Ora, no caso em apreço, tratando-se de citação dependente de despacho liminar prévio do juiz [arts. 226º, nº 4, a) e e) e 726º, nº 6 do CPC], se a exequente a tivesse requerido, mesmo sem natureza urgente, até ao último dia útil antes do período das férias de verão de 2017, embora, em termos de normalidade, não fosse provável que a mesma se efectivasse até 4/9 seguinte, ainda se poderia admitir, objectivamente, a possibilidade de tal suceder, se os autos fossem apresentados pela secretaria ao juiz e este determinasse a citação, tudo no próprio dia da apresentação do inerente requerimento, uma vez que do comando inserto no nº 1 do art. 137º do CPC – não se praticam actos processuais durante o período de férias judiciais – já estaria exceptuado o cumprimento de tal despacho (cf. nº 2 do preceito).
É evidente que, não o tendo feito, antes requerendo a citação (não urgente) quando já estavam em curso as férias judiciais, a exequente não podia ignorar que a lei de processo vedava a submissão dos autos a despacho judicial – e, por consequência a subsequente efectivação da citação – enquanto decorresse o período das férias, ou seja, até ao 1º dia útil após estas (1-09-2017, sexta-feira), então, já sem qualquer possibilidade de a interrupção da prescrição ocorrer com a citação da embargante até ao completo decurso do respectivo prazo.
Portanto, para permitir que citação se realizasse antes do decurso do prazo de 5 dias, em conformidade com o quadro procedimental a que estava vinculada, a exequente teria de a requerer antes de férias, caso não pretendesse optar pela faculdade de a requerer com urgência.
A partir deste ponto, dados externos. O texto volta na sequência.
-- pv_equiv track=rewrite | github.com/peli-rufus/IconCacheReader | IconCacheReader.py | _clean_extension
-- ===== SOURCE A (Python) =====
-- def _clean_extension(ext: str) -> str:
--     """
--     Normalise a file extension: keep the leading dot plus ASCII alnum/underscore
--     characters only, stopping at the first non-ASCII character.
--
--     This strips garbage bytes that the fallback scanner appends when it reads
--     past the null terminator into adjacent binary metadata, e.g.:
--         '.exe\\u1234garbage'  ->  '.exe'
--         '.lnk\\u9a4b\\u0c6a'  ->  '.lnk'
--     """
--     if not ext:
--         return ""
--     if not ext.startswith("."):
--         ext = "." + ext
--     clean = "."
--     for ch in ext[1:]:
--         if ch.isascii() and (ch.isalnum() or ch == "_"):
--             clean += ch
--         else:
--             break
--     return clean if len(clean) > 1 else ""
-- ===== SOURCE B (Python) =====
-- def _clean_extension(ext: str) -> str:
--     """Normalise a file extension: leading dot + ASCII [A-Za-z0-9_] prefix."""
--     if not ext:
--         return ""
--     body = ext[1:] if ext.startswith(".") else ext
--     bad = next(
--         (i for i, ch in enumerate(body)
--          if not ("a" <= ch <= "z" or "A" <= ch <= "Z" or "0" <= ch <= "9" or ch == "_")),
--         len(body),
--     )
--     return "." + body[:bad] if bad else ""
-- ===== Notes on version B (the rewrite author's own statement) =====
-- stated objective: alternative
-- what changed: B replaces A's accumulate-and-break loop (string concatenation plus dot-prepend normalisation) with a scan that finds the index of the first invalid character and returns a single slice.
import Mathlib
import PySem

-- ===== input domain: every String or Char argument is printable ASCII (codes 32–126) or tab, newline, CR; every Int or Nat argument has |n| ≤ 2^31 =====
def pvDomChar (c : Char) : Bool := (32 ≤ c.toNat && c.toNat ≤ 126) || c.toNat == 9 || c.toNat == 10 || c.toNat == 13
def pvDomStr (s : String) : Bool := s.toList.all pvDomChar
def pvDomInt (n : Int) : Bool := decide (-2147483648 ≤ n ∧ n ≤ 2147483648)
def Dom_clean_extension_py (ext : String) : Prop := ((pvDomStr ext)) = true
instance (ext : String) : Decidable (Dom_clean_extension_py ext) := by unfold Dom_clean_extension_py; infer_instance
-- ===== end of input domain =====

-- B replaces A's accumulate-and-break loop with a find-first-invalid-index scan plus one slice (alternative decomposition, same cost).


-- ===== PORT A =====
-- A's character test: ch.isascii() and (ch.isalnum() or ch == "_")
-- (ch.isascii() ported as c.toNat ≤ 127, exact; isalnum via PySem, exact on ASCII)
def pvCondA (c : Char) : Bool :=
  decide (c.toNat ≤ 127) && (PySem.Chars.isalnum c || c == '_')

-- the `for ch in ext[1:]` loop with its `break`, accumulating `clean`
def pvLoopA : List Char → List Char → List Char
  | [], clean => clean
  | c :: rest, clean => if pvCondA c then pvLoopA rest (clean ++ [c]) else clean

def clean_extension_py (ext : String) : String :=
  if ext.toList = [] then ""
  else
    let l := if PySem.Chars.startswith ext.toList ['.'] then ext.toList else '.' :: ext.toList
    let clean := pvLoopA (l.drop 1) ['.']
    if clean.length > 1 then String.mk clean else ""

-- ===== PORT B =====
-- B's character class: "a" <= ch <= "z" or "A" <= ch <= "Z" or "0" <= ch <= "9" or ch == "_"
def pvWordB (c : Char) : Bool :=
  (decide ('a' ≤ c) && decide (c ≤ 'z')) || (decide ('A' ≤ c) && decide (c ≤ 'Z')) ||
  (decide ('0' ≤ c) && decide (c ≤ '9')) || c == '_'

def clean_extension_py_alt (ext : String) : String :=
  if ext.toList = [] then ""
  else
    let body := if PySem.Chars.startswith ext.toList ['.'] then ext.toList.drop 1 else ext.toList
    -- next((i for i, ch in enumerate(body) if not <word>), len(body))
    let bad := (body.findIdx? fun c => !pvWordB c).getD body.length
    if bad = 0 then "" else String.mk ('.' :: body.take bad)

-- ===== PRECONDITION & SPEC =====
def Spec_clean_extension_py (ext : String) (out : String) : Prop := out = clean_extension_py_alt ext
instance (ext : String) (out : String) : Decidable (Spec_clean_extension_py ext out) := by unfold Spec_clean_extension_py; infer_instance

-- ===== CLAIM (what is proved, stated in full; the proofs are below) =====
def Claim_equal_clean_extension_py : Prop := ∀ (ext : String), Dom_clean_extension_py ext → Spec_clean_extension_py ext (clean_extension_py ext)

-- ===== LEMMAS AND PROOFS =====

-- A's test and B's class coincide (PySem's isalnum is the ASCII alnum ranges).
theorem pvCond_eq (c : Char) : pvCondA c = pvWordB c := by
  unfold pvCondA pvWordB PySem.Chars.isalnum PySem.Chars.isalpha PySem.Chars.isdigit
    PySem.Chars.isupper PySem.Chars.islower
  have hn : ∀ d : Char, c ≤ d ↔ c.val.toNat ≤ d.val.toNat := fun d => by
    rw [Char.le_def, UInt32.le_iff_toNat_le]
  have hn' : ∀ d : Char, d ≤ c ↔ d.val.toNat ≤ c.val.toNat := fun d => by
    rw [Char.le_def, UInt32.le_iff_toNat_le]
  have he : (c = '_') ↔ c.val.toNat = 95 := by
    rw [Char.ext_iff, ← UInt32.toNat_inj]; rfl
  rw [Bool.eq_iff_iff]
  simp only [Bool.and_eq_true, Bool.or_eq_true, decide_eq_true_eq, beq_iff_eq, hn, hn', he,
    show c.toNat = c.val.toNat from rfl,
    show ('A'.val.toNat = 65) from rfl, show ('Z'.val.toNat = 90) from rfl,
    show ('a'.val.toNat = 97) from rfl, show ('z'.val.toNat = 122) from rfl,
    show ('0'.val.toNat = 48) from rfl, show ('9'.val.toNat = 57) from rfl]
  omega

-- A's break-loop is takeWhile appended to the accumulator.
theorem pvLoopA_eq (l acc : List Char) : pvLoopA l acc = acc ++ l.takeWhile pvCondA := by
  induction l generalizing acc with
  | nil => simp [pvLoopA]
  | cons c rest ih =>
    by_cases h : pvCondA c = true
    · simp [pvLoopA, h, ih]
    · simp [pvLoopA, h, Bool.eq_false_iff.mpr h, List.takeWhile_cons]

-- B's first-bad-index slice is takeWhile.
theorem take_findIdx_eq (p : Char → Bool) (l : List Char) :
    l.take ((l.findIdx? fun c => !p c).getD l.length) = l.takeWhile p := by
  induction l with
  | nil => simp
  | cons c rest ih =>
    by_cases h : p c = true
    · have hshift : (((rest.findIdx? fun c => !p c).map (· + 1)).getD (rest.length + 1))
          = ((rest.findIdx? fun c => !p c).getD rest.length) + 1 := by
        cases rest.findIdx? fun c => !p c <;> simp
      simp [List.findIdx?_cons, h, List.takeWhile_cons, hshift, ih]
    · simp [List.findIdx?_cons, h, Bool.eq_false_iff.mpr h, List.takeWhile_cons]

theorem bad_le (p : Char → Bool) (l : List Char) :
    ((l.findIdx? fun c => !p c).getD l.length) ≤ l.length := by
  cases hf : l.findIdx? fun c => !p c with
  | none => simp
  | some i =>
    simpa using le_of_lt (List.findIdx?_eq_some_iff_findIdx_eq.mp hf).1

-- ===== VERDICT (by name: the statement is the Claim_ definition above) =====
theorem clean_extension_py_spec : Claim_equal_clean_extension_py := by
  intro ext _
  unfold Spec_clean_extension_py clean_extension_py clean_extension_py_alt
  by_cases he : ext.toList = []
  · simp [he]
  · simp only [he, if_false]
    set body := (if PySem.Chars.startswith ext.toList ['.'] then ext.toList.drop 1
                 else ext.toList) with hbody
    have hl : (if PySem.Chars.startswith ext.toList ['.'] then ext.toList
               else '.' :: ext.toList).drop 1 = body := by
      by_cases hs : PySem.Chars.startswith ext.toList ['.'] <;> simp [hbody, hs]
    rw [hl, pvLoopA_eq]
    set bad := (body.findIdx? fun c => !pvWordB c).getD body.length with hbad
    have htw : body.takeWhile pvCondA = body.take bad := by
      rw [show pvCondA = pvWordB from funext pvCond_eq, hbad, take_findIdx_eq]
    have hlen : (body.take bad).length = bad :=
      List.length_take_of_le (by rw [hbad]; exact bad_le _ _)
    rw [htw]
    by_cases hz : bad = 0
    · simp [hz]
    · have hgt : (['.'] ++ body.take bad).length > 1 := by simp [hlen]; omega
      rw [if_pos hgt, if_neg hz]; simp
Não o fez e assim contribuiu causalmente para que a citação só se efectivasse em 19 de Setembro: mesmo descontando o não uso pela exequente da faculdade de impulsionar a prática pelo juiz (durante as férias) do acto processual de que dependia a citação da executada, requerendo-a com urgência, não pode deixar de se concluir, em termos de causalidade objectiva, que o retardamento do acto idóneo a interromper a prescrição se deveu ao facto de aquela ter obnubilado as normas procedimentais ou adjectivas no caso aplicáveis, «radicando nessa infracção objectiva – e só nela – a preclusão do benefício emergente do referido nº2 do art. 323º» ([5]).
Procede, pois, o recurso.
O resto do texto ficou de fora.